Molecular, Cellular and Physiological Mechanisms Associated with Delayed Leaf Senescence Induced Drought Tolerance in Crop Plants.
Drought is the most important environmental factor limiting crops productivity worldwide (Boyer 1982). Water availability for agriculture is becoming limited alongside with a projected rise in food demand for the expanding world population. Therefore, developing novel cultivars with more efficient water-use and greater drought-resistance capacity is the most viable solution to ensure a sustainable agricultural production and alleviate threats to food security.
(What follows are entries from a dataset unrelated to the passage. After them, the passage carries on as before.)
-- pv_equiv track=rewrite | github.com/mgozdev/elt-tech-explore | patterns/python-dlt/nport-bronze/sec_api_source.py | generate_month_range
-- ===== SOURCE A (Python) =====
-- from typing import Iterator, Optional, List
--
-- def generate_month_range(start_year: int, start_month: int,
--                         end_year: int, end_month: int) -> List[tuple]:
--     """
--     Generate a list of (year, month) tuples for a date range.
--
--     Args:
--         start_year: Starting year
--         start_month: Starting month (1-12)
--         end_year: Ending year
--         end_month: Ending month (1-12)
--
--     Returns:
--         List of (year, month) tuples
--
--     Example:
--         >>> generate_month_range(2024, 10, 2024, 12)
--         [(2024, 10), (2024, 11), (2024, 12)]
--     """
--     months = []
--
--     current_year = start_year
--     current_month = start_month
--
--     while (current_year < end_year) or (current_year == end_year and current_month <= end_month):
--         months.append((current_year, current_month))
--
--         # Increment month
--         current_month += 1
--         if current_month > 12:
--             current_month = 1
--             current_year += 1
--
--     return months
-- ===== SOURCE B (Python) =====
-- from typing import List
--
--
-- def generate_month_range(start_year: int, start_month: int,
--                          end_year: int, end_month: int) -> List[tuple]:
--     """Per-year enumeration: for each year the month bounds are computed
--     directly, so no running (year, month) state or carry is needed."""
--     return [
--         (year, month)
--         for year in range(start_year, end_year + 1)
--         for month in range(start_month if year == start_year else 1,
--                            (end_month if year == end_year else 12) + 1)
--     ]
-- ===== Notes on version B (the rewrite author's own statement) =====
-- stated objective: idiomatic
-- what changed: Replaces the stateful while-loop with increment-and-carry by a nested comprehension over years, computing each year's month bounds directly (start_month in the first year, end_month in the last, else 1..12).
-- outside the precondition, e.g. on generate_month_range(2024, 13, 2024, 15): A returns [(2024, 13)], B returns [(2024, 13), (2024, 14), (2024, 15)]
import Mathlib
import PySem

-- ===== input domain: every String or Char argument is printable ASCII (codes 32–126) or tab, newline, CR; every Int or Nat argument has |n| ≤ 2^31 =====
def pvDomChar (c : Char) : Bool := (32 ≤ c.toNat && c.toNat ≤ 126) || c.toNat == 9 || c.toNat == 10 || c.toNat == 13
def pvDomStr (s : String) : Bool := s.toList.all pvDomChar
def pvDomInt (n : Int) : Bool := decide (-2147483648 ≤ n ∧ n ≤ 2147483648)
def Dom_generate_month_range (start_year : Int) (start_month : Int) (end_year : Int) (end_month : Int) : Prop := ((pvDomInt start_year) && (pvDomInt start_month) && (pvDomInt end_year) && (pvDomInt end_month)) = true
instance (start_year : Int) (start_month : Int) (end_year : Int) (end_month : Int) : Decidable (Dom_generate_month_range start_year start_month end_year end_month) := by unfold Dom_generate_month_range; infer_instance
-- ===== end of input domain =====

-- B replaces A's stateful increment-and-carry while-loop by a per-year comprehension with
-- directly computed month bounds (objective: idiomatic; return value only, no mutation involved).

-- ===== PORT A =====
-- Fuel bound for A's while-loop (each iteration strictly decreases it while the guard holds;
-- with this exact initial fuel the recursion below never exhausts, so it computes the loop exactly).
def pvFuel (end_year : Int) (current_year : Int) (current_month : Int) : Nat :=
  (13 * (end_year - current_year) + (14 - min current_month 13)).toNat

-- A's while-loop: emit (year, month), increment month, carry into the next year past 12.
def generateMonthLoop (fuel : Nat) (end_year : Int) (end_month : Int) (current_year : Int) (current_month : Int) : List (Int × Int) :=
  match fuel with
  | 0 => []
  | fuel + 1 =>
    if current_year < end_year ∨ (current_year = end_year ∧ current_month ≤ end_month) then
      (current_year, current_month) ::
        (if current_month + 1 > 12 then
          generateMonthLoop fuel end_year end_month (current_year + 1) 1
        else
          generateMonthLoop fuel end_year end_month current_year (current_month + 1))
    else []

def generate_month_range (start_year : Int) (start_month : Int) (end_year : Int) (end_month : Int) : List (Int × Int) :=
  generateMonthLoop (pvFuel end_year start_year start_month) end_year end_month start_year start_month

-- ===== PORT B =====
def generate_month_range_alt (start_year : Int) (start_month : Int) (end_year : Int) (end_month : Int) : List (Int × Int) :=
  (PySem.List.pyRange start_year (end_year + 1) 1).flatMap (fun year =>
    (PySem.List.pyRange (if year = start_year then start_month else 1)
        ((if year = end_year then end_month else 12) + 1) 1).map (fun month => (year, month)))

-- ===== PRECONDITION & SPEC =====
-- Pre_ excludes only inputs with a month above 12 that actually reach the loop body: such months
-- are outside the documented 1..12 month domain, and there A's carry normalisation (emitting one
-- bare out-of-range tuple, or stopping at month 12) and B's plain per-year ranges are two equally
-- unspecified readings of garbage input.
def Pre_generate_month_range (start_year : Int) (start_month : Int) (end_year : Int) (end_month : Int) : Prop :=
  (start_year < end_year ∨ (start_year = end_year ∧ start_month ≤ end_month)) →
    (start_month ≤ 12 ∧ end_month ≤ 12)
instance (start_year : Int) (start_month : Int) (end_year : Int) (end_month : Int) : Decidable (Pre_generate_month_range start_year start_month end_year end_month) := by unfold Pre_generate_month_range; infer_instance

def pvWitness_generate_month_range : Int × Int × Int × Int := (2024, 10, 2024, 12)

def Spec_generate_month_range (start_year : Int) (start_month : Int) (end_year : Int) (end_month : Int) (out : List (Int × Int)) : Prop := out = generate_month_range_alt start_year start_month end_year end_month
instance (start_year : Int) (start_month : Int) (end_year : Int) (end_month : Int) (out : List (Int × Int)) : Decidable (Spec_generate_month_range start_year start_month end_year end_month out) := by unfold Spec_generate_month_range; infer_instance

-- ===== CLAIM (what is proved, stated in full; the proofs are below) =====
def Claim_equal_generate_month_range : Prop := ∀ (start_year : Int) (start_month : Int) (end_year : Int) (end_month : Int), Dom_generate_month_range start_year start_month end_year end_month → Pre_generate_month_range start_year start_month end_year end_month → Spec_generate_month_range start_year start_month end_year end_month (generate_month_range start_year start_month end_year end_month)

-- ===== LEMMAS AND PROOFS =====

-- When the loop guard is false the loop returns [] whatever fuel is left.
theorem loop_nil (f : Nat) (ey em y m : Int)
    (h : ¬ (y < ey ∨ (y = ey ∧ m ≤ em))) : generateMonthLoop f ey em y m = [] := by
  cases f with
  | zero => rfl
  | succ n => rw [generateMonthLoop, if_neg h]

-- Any fuel at least pvFuel computes the same value (the loop never exhausts sufficient fuel).
theorem loop_congr (ey em : Int) :
    ∀ f g : Nat, ∀ y m : Int, pvFuel ey y m ≤ f → pvFuel ey y m ≤ g →
      generateMonthLoop f ey em y m = generateMonthLoop g ey em y m := by
  intro f
  induction f with
  | zero =>
    intro g y m hf hg
    have h : ¬ (y < ey ∨ (y = ey ∧ m ≤ em)) := by unfold pvFuel at hf; omega
    rw [loop_nil 0 ey em y m h, loop_nil g ey em y m h]
  | succ n ih =>
    intro g y m hf hg
    by_cases h : y < ey ∨ (y = ey ∧ m ≤ em)
    · have hg1 : g ≠ 0 := by unfold pvFuel at hg; omega
      obtain ⟨g', rfl⟩ := Nat.exists_eq_succ_of_ne_zero hg1
      rw [generateMonthLoop, generateMonthLoop, if_pos h, if_pos h]
      by_cases h12 : m + 1 > 12
      · rw [if_pos h12, if_pos h12,
          ih g' (y + 1) 1 (by unfold pvFuel at *; omega) (by unfold pvFuel at *; omega)]
      · rw [if_neg h12, if_neg h12,
          ih g' y (m + 1) (by unfold pvFuel at *; omega) (by unfold pvFuel at *; omega)]
    · rw [loop_nil _ ey em y m h, loop_nil _ ey em y m h]

-- In the final year (y = ey, em ≤ 12) the loop emits exactly the months m..em of that year.
theorem loop_last_year (ey em : Int) (hem : em ≤ 12) :
    ∀ m : Int, ∀ f : Nat, pvFuel ey ey m ≤ f →
      generateMonthLoop f ey em ey m =
        (PySem.List.pyRange m (em + 1) 1).map (fun month => (ey, month)) := by
  intro m
  generalize hk : (em + 1 - m).toNat = k
  induction k generalizing m with
  | zero =>
    intro f hf
    rw [PySem.List.pyRange_one_eq_nil (by omega), List.map_nil,
      loop_nil f ey em ey m (by omega)]
  | succ n ih =>
    intro f hf
    have hm : m ≤ em := by omega
    have hf1 : f ≠ 0 := by unfold pvFuel at hf; omega
    obtain ⟨f', rfl⟩ := Nat.exists_eq_succ_of_ne_zero hf1
    rw [generateMonthLoop, if_pos (by omega), PySem.List.pyRange_one_cons (by omega)]
    simp only [List.map_cons, List.cons.injEq, true_and]
    by_cases h12 : m + 1 > 12
    · -- m = 12 = em: the carry lands past the end year, both sides are empty
      rw [if_pos h12, loop_nil f' ey em (ey + 1) 1 (by omega),
        PySem.List.pyRange_one_eq_nil (by omega), List.map_nil]
    · rw [if_neg h12, ih (m + 1) (by omega) f' (by unfold pvFuel at *; omega)]

-- In a non-final year (y < ey), starting at m ≤ 12 the loop emits months m..12 of year y
-- and then continues from (y+1, 1).
theorem loop_mid_year (ey em : Int) :
    ∀ m : Int, ∀ f : Nat, ∀ y : Int, y < ey → m ≤ 12 → pvFuel ey y m ≤ f →
      generateMonthLoop f ey em y m =
        ((PySem.List.pyRange m 13 1).map (fun month => (y, month))) ++
          generateMonthLoop (pvFuel ey (y + 1) 1) ey em (y + 1) 1 := by
  intro m
  generalize hk : (13 - m).toNat = k
  induction k generalizing m with
  | zero => intro f y hy hm; omega
  | succ n ih =>
    intro f y hy hm hf
    have hf1 : f ≠ 0 := by unfold pvFuel at hf; omega
    obtain ⟨f', rfl⟩ := Nat.exists_eq_succ_of_ne_zero hf1
    rw [generateMonthLoop, if_pos (Or.inl hy), PySem.List.pyRange_one_cons (by omega)]
    simp only [List.map_cons, List.cons_append, List.cons.injEq, true_and]
    by_cases h12 : m + 1 > 12
    · rw [if_pos h12, PySem.List.pyRange_one_eq_nil (by omega), List.map_nil, List.nil_append,
        loop_congr ey em f' (pvFuel ey (y + 1) 1) (y + 1) 1 (by unfold pvFuel at *; omega) le_rfl]
    · rw [if_neg h12, ih (m + 1) (by omega) f' y hy (by omega) (by unfold pvFuel at *; omega)]

-- The tail years (strictly after start_year) of the loop equal B's flatMap over those years.
theorem loop_tail_years (sy sm ey em : Int) (hem : em ≤ 12) :
    ∀ y : Int, sy ≤ y →
      generateMonthLoop (pvFuel ey (y + 1) 1) ey em (y + 1) 1 =
        (PySem.List.pyRange (y + 1) (ey + 1) 1).flatMap (fun year =>
          (PySem.List.pyRange (if year = sy then sm else 1)
              ((if year = ey then em else 12) + 1) 1).map (fun month => (year, month))) := by
  intro y
  generalize hk : (ey - y).toNat = k
  induction k generalizing y with
  | zero =>
    intro hsy
    rw [loop_nil _ ey em (y + 1) 1 (by omega), PySem.List.pyRange_one_eq_nil (by omega),
      List.flatMap_nil]
  | succ n ih =>
    intro hsy
    have hlt : y + 1 ≤ ey := by omega
    rw [PySem.List.pyRange_one_cons (by omega), List.flatMap_cons,
      if_neg (show ¬ (y + 1 = sy) by omega)]
    rcases eq_or_lt_of_le hlt with heq | hlt'
    · rw [if_pos heq, heq, loop_last_year ey em hem 1 _ le_rfl,
        show PySem.List.pyRange (ey + 1) (ey + 1) 1 = [] from PySem.List.pyRange_one_eq_nil le_rfl,
        List.flatMap_nil, List.append_nil]
    · rw [if_neg (by omega), loop_mid_year ey em 1 _ (y + 1) hlt' (by omega) le_rfl,
        ih (y + 1) (by omega) (by omega)]
      norm_num

-- ===== VERDICT (by name: the statement is the Claim_ definition above) =====
theorem generate_month_range_spec : Claim_equal_generate_month_range := by
  intro sy sm ey em _ hpre
  unfold Spec_generate_month_range generate_month_range generate_month_range_alt
  rcases lt_trichotomy sy ey with hlt | heq | hgt
  · obtain ⟨hsm, hem⟩ := hpre (Or.inl hlt)
    rw [PySem.List.pyRange_one_cons (by omega), List.flatMap_cons, if_pos rfl,
      if_neg (by omega), loop_mid_year ey em sm _ sy hlt hsm le_rfl,
      loop_tail_years sy sm ey em hem sy le_rfl]
    norm_num
  · subst heq
    rw [PySem.List.pyRange_one_cons (by omega), PySem.List.pyRange_one_eq_nil (by omega),
      List.flatMap_cons, List.flatMap_nil, List.append_nil, if_pos rfl, if_pos rfl]
    by_cases hse : sm ≤ em
    · obtain ⟨hsm, hem⟩ := hpre (Or.inr ⟨rfl, hse⟩)
      exact loop_last_year sy em hem sm _ le_rfl
    · rw [loop_nil _ sy em sy sm (by omega), PySem.List.pyRange_one_eq_nil (by omega),
        List.map_nil]
  · rw [loop_nil _ ey em sy sm (by omega), PySem.List.pyRange_one_eq_nil (by omega),
      List.flatMap_nil]
-- pv_equiv track=rewrite | github.com/Zjlong-1/2024fall-cs101 | Previous practices/le腐烂的橘子.py | f
-- ===== SOURCE A (Python) =====
-- from collections import deque
--
-- def f(grid):
--     directions = [(0, 1), (0, -1), (1, 0), (-1, 0)]
--     n, m = len(grid), len(grid[0])
--
--     def bfs(x, y):
--         q = deque()
--         inq = set()
--         q.append((0, x, y))
--         inq.add((x, y))
--         while q:
--             step, i, j = q.popleft()
--             if grid[i][j] == 2:
--                 return step
--             for dx, dy in directions:
--                 nx, ny = dx + i, dy + j
--                 if 0 <= nx < n and 0 <= ny < m and grid[nx][ny] != 0 and (nx, ny) not in inq:
--                     inq.add((nx, ny))
--                     q.append((step + 1, nx, ny))
--         return -1
--
--     def solve():
--         ans = 0
--         for i in range(n):
--             for j in range(m):
--                 if grid[i][j] == 1:
--                     k = bfs(i, j)
--                     if k == -1:
--                         return -1
--                     ans = max(ans, k)
--         return ans
--
--     return solve()
-- ===== SOURCE B (Python) =====
-- def f(grid):
--     n, m = len(grid), len(grid[0])
--     dist = {}
--     for i in range(n):
--         for j in range(m):
--             if grid[i][j] == 2:
--                 dist[(i, j)] = 0
--     frontier = list(dist)
--     k = 0
--     while frontier:
--         k += 1
--         nxt = []
--         for (i, j) in frontier:
--             for (di, dj) in ((0, 1), (0, -1), (1, 0), (-1, 0)):
--                 c = (i + di, j + dj)
--                 if 0 <= c[0] < n and 0 <= c[1] < m and grid[c[0]][c[1]] != 0 and c not in dist:
--                     dist[c] = k
--                     nxt.append(c)
--         frontier = nxt
--     ans = 0
--     for i in range(n):
--         for j in range(m):
--             if grid[i][j] == 1:
--                 if (i, j) not in dist:
--                     return -1
--                 ans = max(ans, dist[(i, j)])
--     return ans
-- ===== Notes on version B (the rewrite author's own statement) =====
-- stated objective: alternative
-- what changed: A runs a fresh queue-based BFS from every fresh orange to find its nearest rotten one; B runs a single multi-source level-by-level BFS from all rotten oranges at once and then reads each fresh orange's distance out of the resulting dict (asymptotically O(n*m) vs A's worst-case O((n*m)^2), though not measurably faster on the random timing inputs).
-- outside the precondition, e.g. on f([]): A raises IndexError, B raises IndexError; on f([[1, 0], [0]]): A returns -1, B raises IndexError
import Mathlib
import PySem

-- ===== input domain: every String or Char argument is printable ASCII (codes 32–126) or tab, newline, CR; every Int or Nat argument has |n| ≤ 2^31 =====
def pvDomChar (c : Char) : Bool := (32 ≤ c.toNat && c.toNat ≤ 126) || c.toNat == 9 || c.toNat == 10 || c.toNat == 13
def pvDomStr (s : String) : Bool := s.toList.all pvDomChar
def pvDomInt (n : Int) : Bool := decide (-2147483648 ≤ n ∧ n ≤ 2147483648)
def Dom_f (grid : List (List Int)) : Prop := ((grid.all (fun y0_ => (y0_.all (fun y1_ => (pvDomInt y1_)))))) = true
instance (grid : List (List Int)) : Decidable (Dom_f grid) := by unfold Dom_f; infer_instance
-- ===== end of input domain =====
Senescence of older leaves is an important strategy, enabling the reallocation of nutrients stored in the sources (e.g., older leaves) to the sinks (e.g., young leaves and fruits/grain). Environmental conditions such as drought may accelerate leaf senescence, affecting leaf physiology, plant reproductive development, hormone levels, etc. The progression of leaf senescence appears to be regulated by changes in gene expression resulting in changes in plant growth regulators, increase in reactive oxygen species (ROS), and the expression of senescence associated genes (SAG). Accelerated leaf senescence in response to drought is an important adaptive survival value because it reduces the water demand at the whole plant level (i.e., drought avoidance). Recently, transgenic tobacco plants over expressing isopenthyltransferase (IPT; an enzyme that catalyses the rate limiting step in cytokinin synthesis) were shown to delayed senescence, which enable them to maintained high photosynthetic activity during drought episode (Rivero et al. 2007, 2009).
Our hypothesis is that if during a water-stress episode the leaf senescence could be delayed, the plants should be able to display enhanced drought-tolerance which results in reduced yield loss. The induction of cytokinin synthesis, driven by a maturation- and stress-induced promoter (PSARK-IPT) would inhibit the drought-induced senescence, without significantly altering the source/sink relationships and conferring enhanced drought tolerance. The overall goal of this study is generating crop-plants with enhanced drought-tolerance and characterizing the physiological, cellular and molecular mechanisms enabling the transgenic-plants drought tolerance. The specific aims of this proposal are to:
(i) Examine the efficacy of stress-induced cytokinin synthesis in monocot (rice and wheat) and dicot (tomato) plants on performances under drought conditions.
(ii) Characterize gene expression profiles of transgenic vs. wild type plants, grown under stress and non-stressed conditions.
(iii) Characterize the metabolite profile of the transgenic vs. wild-type plants and underline specific pathway(s) associated with the enhanced drought tolerance of transgenic plants expressing PSARK-IPT.